Work request:
Every line from the beginning of the data through the line containing "str(l) in number]" should be reproduced exactly, and no further lines should be output.

Start of Information

-- pv_equiv track=rewrite | github.com/cyberdynamo/CP-Practice | Practice/007.py | funct
-- ===== SOURCE A (Python) =====
-- def funct(name,number):
--     l=len(name)
--     while(l!=0):
--         if(str(l) in number):
--             return name[l-1]
--         else:
--             l-=1
--     return "X"
-- ===== SOURCE B (Python) =====
-- def funct(name, number):
--     candidates = [l for l in range(1, len(name) + 1) if str(l) in number]
--     return name[max(candidates) - 1] if candidates else "X"
-- ===== Notes on version B (the rewrite author's own statement) =====
-- stated objective: simpler
-- what changed: Replaces the descending early-exit while-loop with a build-all-candidates comprehension over the ascending range followed by max-then-index selection.
import Mathlib
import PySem

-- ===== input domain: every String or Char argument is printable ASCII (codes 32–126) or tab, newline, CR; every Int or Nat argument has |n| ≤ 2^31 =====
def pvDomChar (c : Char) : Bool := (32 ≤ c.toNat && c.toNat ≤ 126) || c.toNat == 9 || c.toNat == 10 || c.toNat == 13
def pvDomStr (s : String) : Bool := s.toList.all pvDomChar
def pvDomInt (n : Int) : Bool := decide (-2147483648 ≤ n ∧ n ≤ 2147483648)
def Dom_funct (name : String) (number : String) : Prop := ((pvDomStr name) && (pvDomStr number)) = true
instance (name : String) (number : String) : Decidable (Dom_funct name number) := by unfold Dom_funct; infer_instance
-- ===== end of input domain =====

-- B is simpler: build all candidate lengths, then pick the max; return value only, no side effects.

-- ===== PORT A =====
-- the while-loop of A: l counts down from len(name) to 0
def functGoA (name : String) (number : String) : Nat → String
  | 0 => "X"
  | l' + 1 =>
      if PySem.Str.isIn (PySem.Int.toStr ((l' : Int) + 1)) number then
        ((PySem.Str.pyGet? name (((l' : Int) + 1) - 1)).map String.singleton).getD ""
      else functGoA name number l'

def funct (name : String) (number : String) : String :=
  functGoA name number name.toList.length

-- ===== PORT B =====
def funct_alt (name : String) (number : String) : String :=
  match PySem.List.max?
      ((PySem.List.pyRange 1 ((name.toList.length : Int) + 1) 1).filter
        (fun l => PySem.Str.isIn (PySem.Int.toStr l) number)) (fun x => x) with
  | some m => ((PySem.Str.pyGet? name (m - 1)).map String.singleton).getD ""
  | none => "X"

-- ===== PRECONDITION & SPEC =====
def Spec_funct (name : String) (number : String) (out : String) : Prop := out = funct_alt name number
instance (name : String) (number : String) (out : String) : Decidable (Spec_funct name number out) := by unfold Spec_funct; infer_instance

-- ===== CLAIM =====
def Claim_equal_funct : Prop := ∀ (name : String) (number : String), Dom_funct name number → Spec_funct name number (funct name number)

-- ===== LEMMAS AND PROOFS =====

-- in a strictly increasing list, every element is ≤ the last one
lemma le_getLast_of_pairwise_lt (xs : List Int) (h : xs.Pairwise (· < ·)) :
    ∀ x ∈ xs, ∀ m, xs.getLast? = some m → x ≤ m := by
  induction xs with
  | nil => simp
  | cons a t ih =>
    rcases List.pairwise_cons.mp h with ⟨ha, ht⟩
    intro x hx m hm
    cases t with
    | nil => simp at hx hm; omega
    | cons b u =>
      rw [List.getLast?_cons_cons] at hm
      rcases List.mem_cons.mp hx with rfl | hx'
      · have h1 := ha b (by simp)
        have h2 := ih ht b (by simp) m hm
        omega
      · exact ih ht x hx' m hm

-- max? (id) of a strictly increasing list is its last element
lemma max?_eq_getLast_of_pairwise_lt (xs : List Int) (h : xs.Pairwise (· < ·)) :
    PySem.List.max? xs (fun x => x) = xs.getLast? := by
  cases hmx : PySem.List.max? xs (fun x => x) with
  | none =>
    have : xs = [] := (PySem.List.max?_eq_none_iff xs (fun x => x)).mp hmx
    simp [this]
  | some m =>
    have hmem : m ∈ xs := PySem.List.max?_mem hmx
    have hne : xs ≠ [] := by rintro rfl; simp at hmem
    obtain ⟨g, hg⟩ : ∃ g, xs.getLast? = some g := by
      cases hgl : xs.getLast? with
      | none => exact absurd (List.getLast?_eq_none_iff.mp hgl) hne
      | some g => exact ⟨g, rfl⟩
    have hgmem : g ∈ xs := List.mem_of_getLast? hg
    have h1 : m ≤ g := le_getLast_of_pairwise_lt xs h m hmem g hg
    have h2 : g ≤ m := PySem.List.max?_isMax hmx g hgmem
    rw [hg]; congr 1; omega

-- A's countdown loop returns the LAST element of the ascending candidate list (index form)
lemma functGoA_eq_getLast (name number : String) (l : Nat) :
    functGoA name number l =
      match ((PySem.List.pyRange 1 ((l : Int) + 1) 1).filter
          (fun x => PySem.Str.isIn (PySem.Int.toStr x) number)).getLast? with
      | some m => ((PySem.Str.pyGet? name (m - 1)).map String.singleton).getD ""
      | none => "X" := by
  induction l with
  | zero =>
    rw [PySem.List.pyRange_one_eq_nil (by norm_num)]
    simp [functGoA]
  | succ l' ih =>
    have hsplit : PySem.List.pyRange 1 ((l' : Int) + 1 + 1) 1 =
        PySem.List.pyRange 1 ((l' : Int) + 1) 1 ++ [(l' : Int) + 1] := by
      exact PySem.List.pyRange_one_succ_right (by omega)
    show functGoA name number (l' + 1) = _
    rw [show ((l' + 1 : Nat) : Int) = (l' : Int) + 1 by push_cast; ring, hsplit,
        List.filter_append]
    by_cases hp : PySem.Str.isIn (PySem.Int.toStr ((l' : Int) + 1)) number = true
    · simp only [functGoA, hp, if_true, List.filter_cons, List.filter_nil,
        List.getLast?_concat]
    · have hp' : PySem.Str.isIn (PySem.Int.toStr ((l' : Int) + 1)) number = false := by
        simpa using hp
      simp only [functGoA, hp', Bool.false_eq_true, if_false, List.filter_cons,
        List.filter_nil, List.append_nil]
      exact ih

-- ===== VERDICT =====
theorem funct_spec : Claim_equal_funct := by
  intro name number _
  unfold Spec_funct funct funct_alt
  rw [functGoA_eq_getLast]
  rw [max?_eq_getLast_of_pairwise_lt _
    (List.Pairwise.filter _ (PySem.List.pairwise_lt_pyRange_one 1 _))]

End of Information

Reply to the exercise:
-- pv_equiv track=rewrite | github.com/cyberdynamo/CP-Practice | Practice/007.py | funct
-- ===== SOURCE A (Python) =====
-- def funct(name,number):
--     l=len(name)
--     while(l!=0):
--         if(str(l) in number):
--             return name[l-1]
--         else:
--             l-=1
--     return "X"
-- ===== SOURCE B (Python) =====
-- def funct(name, number):
--     candidates = [l for l in range(1, len(name) + 1) if str(l) in number]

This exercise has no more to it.